For those at our Scarsdale, N.Y. office, however, finding individual coverage for the amount of the salary increase was impossible. Because of several state regulations similar to those that will soon be enforced nationally, individual health insurance in New York State is exorbitantly expensive, even for those who are young and healthy.
Primarily for the benefit of the New York staff, the firm continues to offer a group plan. The difference is that, rather than being fully employer-paid, these plans are now fully employee-paid. The New York staff identified a less expensive plan that provided many of the same benefits, so at their request, I switched insurance carriers.
By maintaining our company’s group plan for now, even on an employee-paid basis, we provide a coverage option for anyone who might be unable to obtain individual coverage as a result of a preexisting condition. After 2014, we may be able to eliminate the group plans, because insurers will no longer be able to refuse coverage on the basis of pre-existing conditions and subsidies will be available to some of those who are now unable to find affordable coverage on the individual market.
Our firm’s health care costs have dropped from six figures to practically zero, and, as far as I know, everyone still has some form of coverage. Not everyone has benefited from the change, but no one has left the company, no one has been left uncovered, some employees with other insurance alternatives got a net raise, and I have more money available for salaries, bonuses and profit sharing contributions.

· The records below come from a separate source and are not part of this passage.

-- pv_equiv track=rewrite | github.com/li3zon3/automotive_codes | fortune.py | reduce_num
-- ===== SOURCE A (Python) =====
-- exception = [11, 22, 33]
--
-- def reduce_num(num):
--     if (num in exception) or (num < 10):
--         return num
--
--     s = 0
--     while num:
--         s += num % 10;
--         num = num // 10;
--
--     return reduce_num(s)
-- ===== SOURCE B (Python) =====
-- exception = [11, 22, 33]
--
--
-- def reduce_num(num):
--     # Iterative: repeatedly replace num by the sum of its decimal digits
--     # (taken from str(num)) until it is a single digit or a master number.
--     while num >= 10 and num not in exception:
--         num = sum(int(c) for c in str(num))
--     return num
-- ===== Notes on version B (the rewrite author's own statement) =====
-- stated objective: idiomatic
-- what changed: The tail recursion plus hand-rolled %/// digit loop is replaced by a single while loop whose digit sum is computed idiomatically with sum(int(c) for c in str(num)).
import Mathlib
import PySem

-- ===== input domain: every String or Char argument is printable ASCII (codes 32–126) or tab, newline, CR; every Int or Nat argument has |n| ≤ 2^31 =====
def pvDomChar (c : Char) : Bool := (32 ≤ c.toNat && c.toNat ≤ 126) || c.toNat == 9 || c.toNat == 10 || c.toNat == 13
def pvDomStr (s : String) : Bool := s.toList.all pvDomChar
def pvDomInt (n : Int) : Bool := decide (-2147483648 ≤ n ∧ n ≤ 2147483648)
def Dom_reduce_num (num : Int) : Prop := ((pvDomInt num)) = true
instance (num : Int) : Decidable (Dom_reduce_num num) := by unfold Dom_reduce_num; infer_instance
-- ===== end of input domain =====

-- B replaces A's tail recursion + hand-rolled %,// digit loop by one while loop whose digit
-- sum is read off str(num); objective: idiomatic (not claimed faster).

-- ===== PORT A =====
-- module constant `exception = [11, 22, 33]`
def pyExceptionA : List Int := [11, 22, 33]

-- `s = 0; while num: s += num % 10; num = num // 10` — fuel only makes the loop total in
-- Lean; A only enters it with num ≥ 10, where `fuel = num.toNat` iterations always suffice
-- (shown in pyDigitLoopA_eq below), so the fuel-out branch is never taken for A
def pyDigitLoopA : Nat → Int → Int → Int
  | 0, _, s => s
  | fuel + 1, num, s =>
    if num ≠ 0 then pyDigitLoopA fuel (PySem.Int.floordiv num 10) (s + PySem.Int.mod num 10)
    else s

-- `if (num in exception) or (num < 10): return num` else recurse on the digit sum; the
-- digit sum of num ≥ 10 is strictly smaller than num (digitSum_lt below), so A's recursion
-- depth is under num.toNat + 1: the fuel is a totality guard only, its 0-branch unreachable
def pyReduceA : Nat → Int → Int
  | 0, num => num
  | fuel + 1, num =>
    if num ∈ pyExceptionA ∨ num < 10 then num
    else pyReduceA fuel (pyDigitLoopA num.toNat num 0)

def reduce_num (num : Int) : Int := pyReduceA (num.toNat + 1) num

-- ===== PORT B =====
def pyExceptionB : List Int := [11, 22, 33]

-- `sum(int(c) for c in str(num))`; B only calls this with num ≥ 10, where every character
-- of str(num) is a decimal digit, so int(c) always succeeds (the getD 0 is never taken)
def strDigitSum (num : Int) : Int :=
  ((PySem.Int.toChars num).map (fun c => (PySem.Int.ofChars? [c]).getD 0)).sum

-- `while num >= 10 and num not in exception: num = sum(int(c) for c in str(num))`; the value
-- shrinks every iteration (digitSum_lt below) so num.toNat + 1 fuel is never exhausted
def pyLoopB : Nat → Int → Int
  | 0, num => num
  | fuel + 1, num =>
    if 10 ≤ num ∧ num ∉ pyExceptionB then pyLoopB fuel (strDigitSum num)
    else num

def reduce_num_alt (num : Int) : Int := pyLoopB (num.toNat + 1) num

-- ===== PRECONDITION & SPEC =====
def Spec_reduce_num (num : Int) (out : Int) : Prop := out = reduce_num_alt num
instance (num : Int) (out : Int) : Decidable (Spec_reduce_num num out) := by unfold Spec_reduce_num; infer_instance

-- ===== CLAIM (what is proved, stated in full; the proofs are below) =====
def Claim_equal_reduce_num : Prop := ∀ (num : Int), Dom_reduce_num num → Spec_reduce_num num (reduce_num num)

-- ===== LEMMAS AND PROOFS =====

-- A's digit loop computes the decimal digit sum whenever it has ≥ n iterations of fuel
theorem pyDigitLoopA_eq (fuel : Nat) :
    ∀ (n : Nat) (s : Int), n ≤ fuel →
      pyDigitLoopA fuel (n : Int) s = s + ((Nat.digits 10 n).sum : Int) := by
  induction fuel with
  | zero =>
    intro n s h
    have hn : n = 0 := by omega
    subst hn
    simp [pyDigitLoopA]
  | succ fuel ih =>
    intro n s h
    rcases Nat.eq_zero_or_pos n with h0 | h0
    · subst h0
      simp [pyDigitLoopA]
    · have hne : ((n : Int) ≠ 0) := by exact_mod_cast Nat.pos_iff_ne_zero.mp h0
      have e1 : PySem.Int.floordiv ((n : Nat) : Int) 10 = ((n / 10 : Nat) : Int) := by
        exact_mod_cast PySem.Int.floordiv_natCast n 10
      have e2 : PySem.Int.mod ((n : Nat) : Int) 10 = ((n % 10 : Nat) : Int) := by
        exact_mod_cast PySem.Int.mod_natCast n 10
      have hlt := Nat.div_lt_self h0 (by omega : 1 < 10)
      rw [pyDigitLoopA, if_pos hne, e1, e2, ih (n / 10) _ (by omega),
        Nat.digits_def' (by omega : 1 < 10) h0, List.sum_cons]
      push_cast
      ring

-- the decimal digit sum of n ≥ 10 is strictly smaller than n
theorem digitSum_lt (n : Nat) (h : 10 ≤ n) : (Nat.digits 10 n).sum < n := by
  rw [Nat.digits_def' (by omega : 1 < 10) (by omega : 0 < n)]
  have h1 := Nat.digit_sum_le 10 (n / 10)
  have h2 := Nat.div_add_mod n 10
  have h4 : 1 ≤ n / 10 := (Nat.one_le_div_iff (by omega)).mpr h
  simp only [List.sum_cons]
  omega

-- int(c) of a single digit character produced by the decimal printer
theorem parse_digitChar (d : Nat) (h : d < 10) :
    (PySem.Int.ofChars? [Nat.digitChar d]).getD 0 = (d : Int) := by
  interval_cases d <;> decide

-- digit-character sum of Nat.toDigitsCore = decimal digit sum
theorem toDigitsCore_parse_sum (fuel : Nat) :
    ∀ (n : Nat) (acc : List Char), n < fuel →
      ((Nat.toDigitsCore 10 fuel n acc).map (fun c => (PySem.Int.ofChars? [c]).getD 0)).sum
        = ((Nat.digits 10 n).sum : Int)
          + ((acc.map (fun c => (PySem.Int.ofChars? [c]).getD 0)).sum) := by
  induction fuel with
  | zero => intro n acc h; omega
  | succ fuel ih =>
    intro n acc h
    rw [Nat.toDigitsCore]
    by_cases h0 : n / 10 = 0
    · have hn : n < 10 := by omega
      rw [if_pos h0]
      rcases Nat.eq_zero_or_pos n with h1 | h1
      · subst h1; simp [parse_digitChar 0 (by omega)]
      · rw [Nat.digits_def' (by omega : 1 < 10) h1, h0]
        simp [parse_digitChar (n % 10) (Nat.mod_lt n (by omega))]
    · rw [if_neg h0]
      have hn10 : 10 ≤ n := by
        by_contra hc
        exact h0 (Nat.div_eq_of_lt (by omega))
      have hlt : n / 10 < fuel := by
        have := Nat.div_lt_self (by omega : 0 < n) (by omega : 1 < 10)
        omega
      rw [ih (n / 10) _ hlt, Nat.digits_def' (by omega : 1 < 10) (by omega : 0 < n)]
      simp [parse_digitChar (n % 10) (Nat.mod_lt n (by omega))]
      ring

-- B's str-based digit sum is the same decimal digit sum
theorem strDigitSum_eq (n : Nat) :
    strDigitSum (n : Int) = ((Nat.digits 10 n).sum : Int) := by
  unfold strDigitSum
  rw [show PySem.Int.toChars (n : Int) = Nat.toDigits 10 n by
    simp [PySem.Int.toChars]]
  rw [Nat.toDigits, toDigitsCore_parse_sum (n + 1) n [] (by omega)]
  simp

-- per pass the two ports feed the same digit sum back in
theorem step_eq (num : Int) (h : 10 ≤ num) :
    pyDigitLoopA num.toNat num 0 = strDigitSum num := by
  have hn : num = ((num.toNat : Nat) : Int) := by omega
  rw [hn, Int.toNat_natCast,
    pyDigitLoopA_eq num.toNat num.toNat 0 le_rfl, strDigitSum_eq num.toNat]
  simp

theorem loops_eq (fuel : Nat) :
    ∀ (num : Int), num.toNat < fuel → pyReduceA fuel num = pyLoopB fuel num := by
  induction fuel with
  | zero => intro num h; omega
  | succ fuel ih =>
    intro num h
    rw [pyReduceA, pyLoopB]
    by_cases hc : num ∈ pyExceptionA ∨ num < 10
    · rw [if_pos hc, if_neg (by
        simp only [pyExceptionA, pyExceptionB, List.mem_cons, List.not_mem_nil, or_false] at *
        omega)]
    · have h10 : 10 ≤ num := by
        simp only [pyExceptionA, List.mem_cons, List.not_mem_nil, or_false] at hc
        omega
      rw [if_neg hc, if_pos (by
        refine ⟨h10, ?_⟩
        simp only [pyExceptionA, pyExceptionB, List.mem_cons, List.not_mem_nil, or_false] at *
        omega)]
      rw [step_eq num h10]
      refine ih (strDigitSum num) ?_
      have hn : num = ((num.toNat : Nat) : Int) := by omega
      have hlt := digitSum_lt num.toNat (by omega)
      have he : strDigitSum num = ((Nat.digits 10 num.toNat).sum : Int) := by
        rw [hn]; exact strDigitSum_eq num.toNat
      omega

-- ===== VERDICT (by name: the statement is the Claim_ definition above) =====
theorem reduce_num_spec : Claim_equal_reduce_num := by
  intro num _
  unfold Spec_reduce_num reduce_num reduce_num_alt
  exact loops_eq (num.toNat + 1) num (by omega)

From a larger perspective, however, our firm’s experience and the McKinsey study both point to a significant flaw in the health care act. Estimates of the law’s financial impact have been based on the assumption that only 7 percent of employees currently covered by employer-sponsored insurance will switch to government-subsidized individual plans. However, according to the Kaiser Family Foundation, in 2009 68 percent of the population had earnings lower than 400 percent of the poverty level, the cut-off for insurance subsidies under the new law. If a substantial number of businesses drop coverage, then as the McKinsey study predicts, the portion of people moving from employer-sponsored insurance to government-subsidized insurance will be far higher than 7 percent. The result is going to be a much larger hit than projected for taxpayers — and, inevitably, higher taxes for businesses like mine.